Former Israeli ambassador to the Netherlands Chaim Divon told the Post
that should Wilders become prime minister, his pro-Israel stance could translate into antagonism toward the Jewish community by the Muslim community. He stresses, however, that he sees this as an unlikely outcome of Wednesday’s election. Should it occur, he speculated, the Muslim community could draw the conclusion that due to the support Israel gets from Wilders, the Jewish community in turn supports him and his anti-Muslim policies and rhetoric.
Both Voet and Divon also mentioned Wilders’s vote against shechita. “That’s when a lot of Jews thought, ‘He’s not as much of a friend as we think he his,’” Voet said, while Divon said that he may well vote that way on the issue again.

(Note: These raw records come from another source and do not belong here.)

-- pv_equiv track=rewrite | github.com/natefduncan/housing | housing/spiders/housing_spiders.py | parse_bottom
-- ===== SOURCE A (Python) =====
-- def parse_bottom(x): #For Realtor
--     '''
--     status, price/sq_ft,on realtor, type, built, style, description
--     '''
--
--     status = ""
--     price_sq_ft = ""
--     on_realtor = ""
--     tp = ""
--     built = ""
--
--     mx = max([len(i) for i in x])
--
--     for i in range(0, len(x)):
--         temp = x[i]
--         temp = temp.replace("\n", "").replace(",", "").replace(r"\u", "").strip()
--         if temp == "Status":
--             status = x[i+1].replace("\n", "").replace(",", "").replace(r"\u", "").strip()
--         elif temp == "Price/Sq Ft":
--             price_sq_ft = x[i+1].replace("\n", "").replace(",", "").replace("$","").replace(r"\u", "").strip()
--         elif temp == "On realtor.com":
--             on_realtor = x[i+1].replace("\n", "").replace(",", "").replace(r"\u", "").strip()
--         elif temp == "Type":
--             tp = x[i+1].replace("\n", "").replace(",", "").replace(r"\u", "").strip()
--         elif temp == "Built":
--             built = x[i+1].replace("\n", "").replace(",", "").replace(r"\u", "").strip()
--     return [status, price_sq_ft, on_realtor, tp, built]
-- ===== SOURCE B (Python) =====
-- # Alternative decomposition: instead of one forward pass maintaining five accumulators,
-- # do one independent backward search per field over adjacent pairs (first match from the
-- # end == A's last-overwrite winner) and clean only the winner; the vestigial
-- # mx = max(...) line is dropped.  A raises on empty input (ValueError) and on a trailing
-- # label (IndexError on x[i+1]); those inputs are outside Pre_ and B returns the fields.
--
-- _FIELDS = (("Status", False), ("Price/Sq Ft", True), ("On realtor.com", False),
--            ("Type", False), ("Built", False))
--
--
-- def _clean(s):
--     return s.replace("\n", "").replace(",", "").replace(r"\u", "").strip()
--
--
-- def _clean_price(s):
--     return s.replace("\n", "").replace(",", "").replace("$", "").replace(r"\u", "").strip()
--
--
-- def _last_value_after(x, label):
--     # scan adjacent pairs back-to-front; first hit is A's last occurrence
--     for lab, val in reversed(list(zip(x, x[1:]))):
--         if _clean(lab) == label:
--             return val
--     return ""
--
--
-- def parse_bottom(x):
--     return [(_clean_price if dollar else _clean)(_last_value_after(x, label))
--             for label, dollar in _FIELDS]
-- ===== Notes on version B (the rewrite author's own statement) =====
-- stated objective: alternative
-- what changed: Replaces A's single forward index loop that maintains five accumulators (later matches overwriting earlier ones via x[i+1]) by five independent backward searches over the adjacent-pair list, each returning the first match from the end and cleaning only that winner; the vestigial mx = max(...) line is dropped.
-- outside the precondition, e.g. on parse_bottom([]): A raises ValueError, B returns ['', '', '', '', '']; on parse_bottom(['Status']): A raises IndexError, B returns ['', '', '', '', '']
import Mathlib
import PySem

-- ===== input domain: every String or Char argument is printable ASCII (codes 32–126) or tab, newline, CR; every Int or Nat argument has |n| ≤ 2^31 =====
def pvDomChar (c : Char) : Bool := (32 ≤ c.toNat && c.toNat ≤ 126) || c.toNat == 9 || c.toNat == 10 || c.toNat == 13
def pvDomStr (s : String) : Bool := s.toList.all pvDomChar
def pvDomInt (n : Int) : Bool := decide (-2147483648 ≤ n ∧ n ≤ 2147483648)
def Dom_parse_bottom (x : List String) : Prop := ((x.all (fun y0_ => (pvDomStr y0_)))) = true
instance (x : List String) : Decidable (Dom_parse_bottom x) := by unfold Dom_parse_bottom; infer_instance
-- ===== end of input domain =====

-- B replaces A's forward accumulator loop by five independent backward searches over the
-- adjacent-pair list (first match from the end = A's last overwrite); equal return values on Pre_.

-- cleaning chain shared verbatim by both Pythons: .replace("\n","").replace(",","").replace("\u","").strip()
def pbClean (s : String) : String :=
  PySem.Str.strip (PySem.Str.replace (PySem.Str.replace (PySem.Str.replace s "\n" "") "," "") "\\u" "")

-- the Price/Sq Ft variant with the extra .replace("$","") in A's order
def pbCleanPrice (s : String) : String :=
  PySem.Str.strip (PySem.Str.replace (PySem.Str.replace (PySem.Str.replace (PySem.Str.replace s "\n" "") "," "") "$" "") "\\u" "")

structure PBState where
  status : String
  price : String
  onr : String
  tp : String
  built : String
deriving Repr, DecidableEq

-- ===== PORT A =====
-- loop body of A: x[i] and x[i+1] are read with pyGetD ""; Pre_ guarantees x[i] is in range
-- and that x[i+1] is read (branch taken) only when in range, so the "" default is never the value used
def pbStepA (x : List String) (s : PBState) (i : Int) : PBState :=
  let temp := pbClean (PySem.List.pyGetD x i "")
  if temp = "Status" then { s with status := pbClean (PySem.List.pyGetD x (i+1) "") }
  else if temp = "Price/Sq Ft" then { s with price := pbCleanPrice (PySem.List.pyGetD x (i+1) "") }
  else if temp = "On realtor.com" then { s with onr := pbClean (PySem.List.pyGetD x (i+1) "") }
  else if temp = "Type" then { s with tp := pbClean (PySem.List.pyGetD x (i+1) "") }
  else if temp = "Built" then { s with built := pbClean (PySem.List.pyGetD x (i+1) "") }
  else s

def parse_bottom (x : List String) : List String :=
  -- vestigial 'mx = max([len(i) for i in x])': ValueError on [] is excluded by Pre_
  let _mx := PySem.List.max? (x.map (fun i => PySem.Str.len i)) (fun v => v)
  let st := (PySem.List.pyRange 0 (PySem.List.len x)).foldl (pbStepA x) ⟨"", "", "", "", ""⟩
  [st.status, st.price, st.onr, st.tp, st.built]

-- ===== PORT B =====
-- backward search with early return: first pair from the end whose cleaned label matches
def pbLastVal (x : List String) (label : String) : String :=
  match ((x.zip (PySem.List.slice x (some 1))).reverse).find? (fun p => pbClean p.1 == label) with
  | some p => p.2
  | none => ""

def parse_bottom_alt (x : List String) : List String :=
  [pbClean (pbLastVal x "Status"),
   pbCleanPrice (pbLastVal x "Price/Sq Ft"),
   pbClean (pbLastVal x "On realtor.com"),
   pbClean (pbLastVal x "Type"),
   pbClean (pbLastVal x "Built")]

-- ===== PRECONDITION & SPEC =====
def pbLabels : List String := ["Status", "Price/Sq Ft", "On realtor.com", "Type", "Built"]

-- Pre_ excludes exactly the inputs on which A raises: the empty list (max([]) is a ValueError)
-- and lists whose cleaned last element is one of the five labels (x[i+1] is an IndexError there).
def Pre_parse_bottom (x : List String) : Prop :=
  x ≠ [] ∧ pbClean (x.getLastD "") ∉ pbLabels
instance (x : List String) : Decidable (Pre_parse_bottom x) := by unfold Pre_parse_bottom; infer_instance

def pvWitness_parse_bottom : List String := ["Status", " Active\n", "Built", "1984"]

def Spec_parse_bottom (x : List String) (out : List String) : Prop := out = parse_bottom_alt x
instance (x : List String) (out : List String) : Decidable (Spec_parse_bottom x out) := by unfold Spec_parse_bottom; infer_instance

-- ===== CLAIM (what is proved, stated in full; the proofs are below) =====
def Claim_equal_parse_bottom : Prop := ∀ (x : List String), Dom_parse_bottom x → Pre_parse_bottom x → Spec_parse_bottom x (parse_bottom x)

-- ===== LEMMAS AND PROOFS =====

-- A's loop body as a function of the adjacent pair (x[i], x[i+1])
def pbStep2 (s : PBState) (p : String × String) : PBState :=
  let temp := pbClean p.1
  if temp = "Status" then { s with status := pbClean p.2 }
  else if temp = "Price/Sq Ft" then { s with price := pbCleanPrice p.2 }
  else if temp = "On realtor.com" then { s with onr := pbClean p.2 }
  else if temp = "Type" then { s with tp := pbClean p.2 }
  else if temp = "Built" then { s with built := pbClean p.2 }
  else s

-- B's backward search, on a pair list
def pbG (l : List (String × String)) (lab : String) : String :=
  match (l.reverse).find? (fun p => pbClean p.1 == lab) with
  | some p => p.2
  | none => ""

theorem pbStepA_eq (x : List String) (s : PBState) (i : Int) :
    pbStepA x s i = pbStep2 s (PySem.List.pyGetD x i "", PySem.List.pyGetD x (i+1) "") := rfl

theorem pbZipLen (x : List String) : (x.zip (x.tail ++ [""])).length = x.length := by
  cases x <;> simp

theorem pbZipGet : ∀ (x : List String) (j : Nat), j < x.length →
    (x.zip (x.tail ++ [""])).getD j ("", "") = (x.getD j "", x.getD (j+1) "") := by
  intro x
  induction x with
  | nil => intro j h; simp at h
  | cons a t ih =>
    intro j hj
    cases t with
    | nil =>
      have hj0 : j = 0 := by simp at hj; omega
      subst hj0
      simp
    | cons b u =>
      cases j with
      | zero => simp
      | succ j =>
        have := ih j (by simpa using Nat.lt_of_succ_lt_succ hj)
        simpa using this

theorem pbZipSplit : ∀ (x : List String), x ≠ [] →
    x.zip (x.tail ++ [""]) = x.zip x.tail ++ [(x.getLastD "", "")] := by
  intro x
  induction x with
  | nil => intro h; exact absurd rfl h
  | cons a t ih =>
    intro _
    cases t with
    | nil => simp
    | cons b u =>
      have := ih (by simp)
      simp only [List.tail_cons] at this ⊢
      simp [List.zip_cons_cons, this]

theorem pbStep2_last (s : PBState) (v : String) (hv : pbClean v ∉ pbLabels) :
    pbStep2 s (v, "") = s := by
  simp only [pbLabels, List.mem_cons, List.not_mem_nil, or_false, not_or] at hv
  obtain ⟨n1, n2, n3, n4, n5⟩ := hv
  simp only [pbStep2]
  rw [if_neg n1, if_neg n2, if_neg n3, if_neg n4, if_neg n5]

-- A's index fold equals the fold of pbStep2 over the padded adjacent-pair list
theorem pbFoldA_eq (x : List String) (s0 : PBState) :
    (PySem.List.pyRange 0 (PySem.List.len x)).foldl (pbStepA x) s0 =
      (x.zip (x.tail ++ [""])).foldl pbStep2 s0 := by
  have hlen : PySem.List.len x = PySem.List.len (x.zip (x.tail ++ [""])) := by
    simp only [PySem.List.len]
    rw [pbZipLen]
  have hcongr : ∀ (s : PBState), ∀ i ∈ PySem.List.pyRange 0 (PySem.List.len x),
      pbStepA x s i = pbStep2 s (PySem.List.pyGetD (x.zip (x.tail ++ [""])) i ("", "")) := by
    intro s i hi
    rw [PySem.List.mem_pyRange_one] at hi
    obtain ⟨h0, h1⟩ := hi
    have hjx : i.toNat < x.length := by
      simp only [PySem.List.len] at h1; omega
    rw [pbStepA_eq]
    rw [PySem.List.pyGetD_of_nonneg _ _ h0, PySem.List.pyGetD_of_nonneg _ _ (by omega : (0:Int) ≤ i),
        PySem.List.pyGetD_of_nonneg _ _ (by omega : (0:Int) ≤ i + 1)]
    have ht : (i + 1).toNat = i.toNat + 1 := by omega
    rw [ht, pbZipGet x i.toNat hjx]
  rw [PySem.List.foldl_congr_mem _ _ _ _ hcongr, hlen]
  exact PySem.List.foldl_pyRange_pyGetD (x.zip (x.tail ++ [""])) ("", "") pbStep2 s0 le_rfl

-- the fold of A's step equals the five backward searches, fieldwise
theorem pbFold_fields : ∀ (l : List (String × String)),
    l.foldl pbStep2 ⟨"", "", "", "", ""⟩ =
      ⟨pbClean (pbG l "Status"), pbCleanPrice (pbG l "Price/Sq Ft"),
       pbClean (pbG l "On realtor.com"), pbClean (pbG l "Type"), pbClean (pbG l "Built")⟩ := by
  intro l
  induction l using List.reverseRecOn with
  | nil => decide
  | append_singleton l p ih =>
    rw [List.foldl_append, List.foldl_cons, List.foldl_nil, ih]
    have hG : ∀ lab, pbG (l ++ [p]) lab =
        (if pbClean p.1 == lab then p.2 else pbG l lab) := by
      intro lab
      simp only [pbG, List.reverse_append, List.reverse_singleton, List.singleton_append,
        List.find?]
      by_cases h : pbClean p.1 == lab
      · simp [h]
      · simp only [Bool.not_eq_true] at h
        simp [h]
    by_cases c1 : pbClean p.1 = "Status"
    · simp [pbStep2, hG, c1]
    by_cases c2 : pbClean p.1 = "Price/Sq Ft"
    · simp [pbStep2, hG, c2]
    by_cases c3 : pbClean p.1 = "On realtor.com"
    · simp [pbStep2, hG, c3]
    by_cases c4 : pbClean p.1 = "Type"
    · simp [pbStep2, hG, c4]
    by_cases c5 : pbClean p.1 = "Built"
    · simp [pbStep2, hG, c5]
    · simp [pbStep2, hG, c1, c2, c3, c4, c5]

theorem pbLastVal_eq (x : List String) (lab : String) :
    pbLastVal x lab = pbG (x.zip x.tail) lab := by
  unfold pbLastVal pbG
  rw [PySem.List.slice_from x (by omega : (0:Int) ≤ 1)]
  simp

-- ===== VERDICT (by name: the statements are the Claim_ definitions above) =====
theorem parse_bottom_spec : Claim_equal_parse_bottom := by
  intro x _ hpre
  obtain ⟨hne, hlast⟩ := hpre
  unfold Spec_parse_bottom parse_bottom parse_bottom_alt
  rw [pbFoldA_eq, pbZipSplit x hne, List.foldl_append]
  simp only [List.foldl_cons, List.foldl_nil]
  rw [pbStep2_last _ _ hlast, pbFold_fields,
    pbLastVal_eq, pbLastVal_eq, pbLastVal_eq, pbLastVal_eq, pbLastVal_eq]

“As it is now, there are two parties in the coalition: the VVD, that is very pro-Israel and that is a guardian of the Jewish community,” Voet said. As the biggest party in the current coalition, she said, the VVD ensured that Labor did not “rock the boat” with Israel.
But the situation is likely to be different in the next coalition.
“Even if the VVD is the biggest party, it will not have the majority of the coalition,” she said, asserting that other significant parties likely to join the coalition will push for measures to boycott Israel. “The Jewish community here in the Netherlands takes that personally,” she explained.
The Jewish population numbers some 52,000 in the Netherlands, whereas there are some 900,000 Muslims, Voet pointed out.
The left-wing parties, she said, see the Jews as “irrelevant,” showing far greater concern about the Muslim community and the LGBT community.
“This is also scary,” Voet said.
Divon has a more positive outlook on the situation in the Netherlands, expecting little change for the country’s ties with Israel and for its Jewish community.
“Marc Rutte and his party are very friendly [toward Israel],” he told the Post
, noting that even when the two countries don’t see eyeto- eye, it doesn’t affect their strong relations.
Divon described the Netherlands as “one of Israel’s best friends in Europe” and is confident it will remain that way, no matter what shape the next coalition takes.
“I don’t see a dramatic change,” he added.